= John F. Beard =

American politician

John Forbes Beard (August 13, 1822 – October 2, 1891) was an American plasterer and farmer from Gratiot, Wisconsin, who served a single one-year term as a member of the Wisconsin State Assembly from Lafayette County, Wisconsin.

== Background ==
Beard was born in Landisburg, Pennsylvania on August 13, 1822. He received a common school education. He left Pennsylvania in 1840 with $12, an umbrella and his clothes, walked the 250 miles to Wheeling, West Virginia, where he caught a boat to Cincinnati, Ohio; thence to Piqua, Ohio, where he worked for about a year before returning to Pennsylvania. He then learned the trade of plasterer, and left for Wisconsin in 1845, spending about a year in Galena, Illinois, then settled in New Diggings where on March 17, 1846, he married Amanda Criss, a native of Wheeling. He stayed in New Diggings for six years or so, before moving on, coming in 1851 to Gratiot. He served on the town board of Gratiot.

== Legislature ==
In 1873, Beard was elected to the Assembly from the Lafayette County district (Republican incumbent William H. Armstrong was not a candidate) as a candidate of the new Reform Party, a coalition of Democrats, reform and Liberal Republicans, and Grangers, which secured the election for two years of a Governor of Wisconsin and a number of state legislators. Beard drew 1,374 votes, winning over the 1,345 votes cast for Republican John S. Wiley. He was appointed to the standing committees on railroads, and on mining and smelting.

Beard was not a candidate for re-election the next year, and was succeeded by Democrat John Anderson.

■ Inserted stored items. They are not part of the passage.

-- pv_equiv track=rewrite | github.com/fsubgh/PythonBasicsRepoAisina | home_work9.py | number_sequence
-- ===== SOURCE A (Python) =====
-- def number_sequence(start: int, end: int, even: bool = True):
--
--     if even:
--         current = start if start % 2 == 0 else start + 1
--         step = 2
--     else:
--         current = start if start % 2 != 0 else start + 1
--         step = 2
--
--     while current <= end:
--         yield current
--         current += step
-- ===== SOURCE B (Python) =====
-- def number_sequence(start: int, end: int, even: bool = True):
--     for i in range(start, end + 1):
--         if (i % 2 == 0) == even:
--             yield i
-- ===== Notes on version B (the rewrite author's own statement) =====
-- stated objective: simpler
-- what changed: B drops A's parity-adjusted start and stride-2 while loop; it iterates the whole range(start, end+1) once and filters each element by parity, with no start adjustment or step state.
import Mathlib
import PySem

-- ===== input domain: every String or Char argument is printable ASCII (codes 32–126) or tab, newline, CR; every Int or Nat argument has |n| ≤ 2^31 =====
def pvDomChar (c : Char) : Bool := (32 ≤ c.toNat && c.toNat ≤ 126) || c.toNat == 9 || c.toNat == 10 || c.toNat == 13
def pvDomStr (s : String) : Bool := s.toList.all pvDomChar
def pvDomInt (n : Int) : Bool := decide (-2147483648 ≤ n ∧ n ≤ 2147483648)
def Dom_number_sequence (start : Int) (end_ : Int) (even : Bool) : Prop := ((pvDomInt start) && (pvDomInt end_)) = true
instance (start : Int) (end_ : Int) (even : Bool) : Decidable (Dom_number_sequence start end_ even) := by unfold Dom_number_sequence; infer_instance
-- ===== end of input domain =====

-- B replaces A's parity-adjusted start and stride-2 while loop by a single pass over the
-- whole range that filters each element by parity (objective: simpler).
-- A is a Python generator; both ports return the list of all yielded values.

-- ===== PORT A =====
-- the 'while current <= end: yield current; current += step' loop of A, with step = 2
def nsLoop (current : Int) (end_ : Int) : List Int :=
  if current ≤ end_ then current :: nsLoop (current + 2) end_ else []
termination_by (end_ + 1 - current).toNat
decreasing_by omega

def number_sequence (start : Int) (end_ : Int) (even : Bool) : List Int :=
  let current : Int :=
    if even then (if PySem.Int.mod start 2 == 0 then start else start + 1)
    else (if !(PySem.Int.mod start 2 == 0) then start else start + 1)
  nsLoop current end_

-- ===== PORT B =====
def number_sequence_alt (start : Int) (end_ : Int) (even : Bool) : List Int :=
  (PySem.List.pyRange start (end_ + 1) 1).filter
    (fun i => (PySem.Int.mod i 2 == 0) == even)

-- ===== PRECONDITION & SPEC =====
def Spec_number_sequence (start : Int) (end_ : Int) (even : Bool) (out : List Int) : Prop := out = number_sequence_alt start end_ even
instance (start : Int) (end_ : Int) (even : Bool) (out : List Int) : Decidable (Spec_number_sequence start end_ even out) := by unfold Spec_number_sequence; infer_instance

-- ===== CLAIM (what is proved, stated in full; the proofs are below) =====
def Claim_equal_number_sequence : Prop := ∀ (start : Int) (end_ : Int) (even : Bool), Dom_number_sequence start end_ even → Spec_number_sequence start end_ even (number_sequence start end_ even)

-- ===== LEMMAS AND PROOFS =====

theorem ns_mod2 (i : Int) : PySem.Int.mod i 2 = i % 2 :=
  PySem.Int.mod_eq_emod_of_pos (by norm_num)

-- the parity predicate flips when the argument grows by one
theorem ns_flip (even : Bool) (c : Int) :
    ((PySem.Int.mod (c + 1) 2 == 0) == even) = !((PySem.Int.mod c 2 == 0) == even) := by
  have h1 : PySem.Int.mod c 2 = c % 2 := ns_mod2 c
  have h2 : PySem.Int.mod (c + 1) 2 = (c + 1) % 2 := ns_mod2 _
  rcases Int.emod_two_eq_zero_or_one c with h | h <;>
    have h3 : (c + 1) % 2 = 1 - c % 2 := by omega
  all_goals cases even <;> simp [h, h3]

-- A's stride-2 loop started at a point of the right parity equals B's filtered range
theorem nsLoop_eq_filter (even : Bool) : ∀ (n : Nat) (c e : Int),
    (e + 1 - c).toNat ≤ n → ((PySem.Int.mod c 2 == 0) == even) = true →
    nsLoop c e = (PySem.List.pyRange c (e + 1) 1).filter
      (fun i => (PySem.Int.mod i 2 == 0) == even) := by
  intro n
  induction n with
  | zero =>
    intro c e hn hp
    have hc : e < c := by omega
    rw [nsLoop, PySem.List.pyRange_one_eq_nil (by omega)]
    simp [show ¬ c ≤ e by omega]
  | succ n ih =>
    intro c e hn hp
    by_cases hc : c ≤ e
    · rw [nsLoop]
      simp only [if_pos hc]
      rw [PySem.List.pyRange_one_cons (by omega : c < e + 1)]
      rw [List.filter_cons_of_pos (by simp only [hp])]
      congr 1
      by_cases hc1 : c + 1 ≤ e
      · have hflip : ((PySem.Int.mod (c + 1) 2 == 0) == even) = false := by
          rw [ns_flip, hp]; rfl
        rw [PySem.List.pyRange_one_cons (by omega : c + 1 < e + 1)]
        rw [List.filter_cons_of_neg (by simp only [hflip]; decide)]
        have hp2 : ((PySem.Int.mod (c + 2) 2 == 0) == even) = true := by
          have h2 := ns_flip even (c + 1)
          rw [show c + 1 + 1 = c + 2 by ring, hflip] at h2
          rw [h2]; rfl
        rw [show c + 1 + 1 = c + 2 by ring]
        exact ih (c + 2) e (by omega) hp2
      · rw [nsLoop, PySem.List.pyRange_one_eq_nil (by omega)]
        simp [show ¬ c + 2 ≤ e by omega]
    · rw [nsLoop, PySem.List.pyRange_one_eq_nil (by omega)]
      simp [hc]

-- from a start of the wrong parity, starting at start+1 still equals B's filter from start
theorem nsLoop_succ_eq_filter (even : Bool) (start e : Int)
    (hp : ((PySem.Int.mod start 2 == 0) == even) = false) :
    nsLoop (start + 1) e = (PySem.List.pyRange start (e + 1) 1).filter
      (fun i => (PySem.Int.mod i 2 == 0) == even) := by
  have hp1 : ((PySem.Int.mod (start + 1) 2 == 0) == even) = true := by
    rw [ns_flip, hp]; rfl
  by_cases h : start < e + 1
  · rw [PySem.List.pyRange_one_cons h, List.filter_cons_of_neg (by simp only [hp]; decide)]
    exact nsLoop_eq_filter even _ (start + 1) e le_rfl hp1
  · rw [nsLoop, PySem.List.pyRange_one_eq_nil (by omega)]
    simp [show ¬ start + 1 ≤ e by omega]

-- ===== VERDICT (by name: the statement is the Claim_ definition above) =====
theorem number_sequence_spec : Claim_equal_number_sequence := by
  intro start end_ even _
  unfold Spec_number_sequence number_sequence number_sequence_alt
  by_cases hp : ((PySem.Int.mod start 2 == 0) == even) = true
  · have hstart : (if even then (if PySem.Int.mod start 2 == 0 then start else start + 1)
        else (if !(PySem.Int.mod start 2 == 0) then start else start + 1)) = start := by
      cases even <;> cases h0 : (PySem.Int.mod start 2 == 0) <;> simp_all
    simp only [hstart]
    exact nsLoop_eq_filter even _ start end_ le_rfl hp
  · have hp' : ((PySem.Int.mod start 2 == 0) == even) = false := by
      simpa using hp
    have hstart : (if even then (if PySem.Int.mod start 2 == 0 then start else start + 1)
        else (if !(PySem.Int.mod start 2 == 0) then start else start + 1)) = start + 1 := by
      cases even <;> cases h0 : (PySem.Int.mod start 2 == 0) <;> simp_all
    simp only [hstart]
    exact nsLoop_succ_eq_filter even start end_ hp'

== After the legislature ==
Beard remained in politics after serving in the Assembly, holding various township offices in Gratiot, and after the collapse of the Reform Party, he aligned with the Democratic Party. He and Amanda Criss had eleven children between 1846 and 1874, at least six of them still living as of 1881. Amanda died on March 6, 1879. As of 1881, Beard owned 596 acres of improved land, with a two-story brick house, large barn, stable, granary and carriage house, stocked with horses, cattle, and sheep. He described himself as "in religion, Liberal." He died October 2, 1891, in Sundance Wyoming of Brights disease.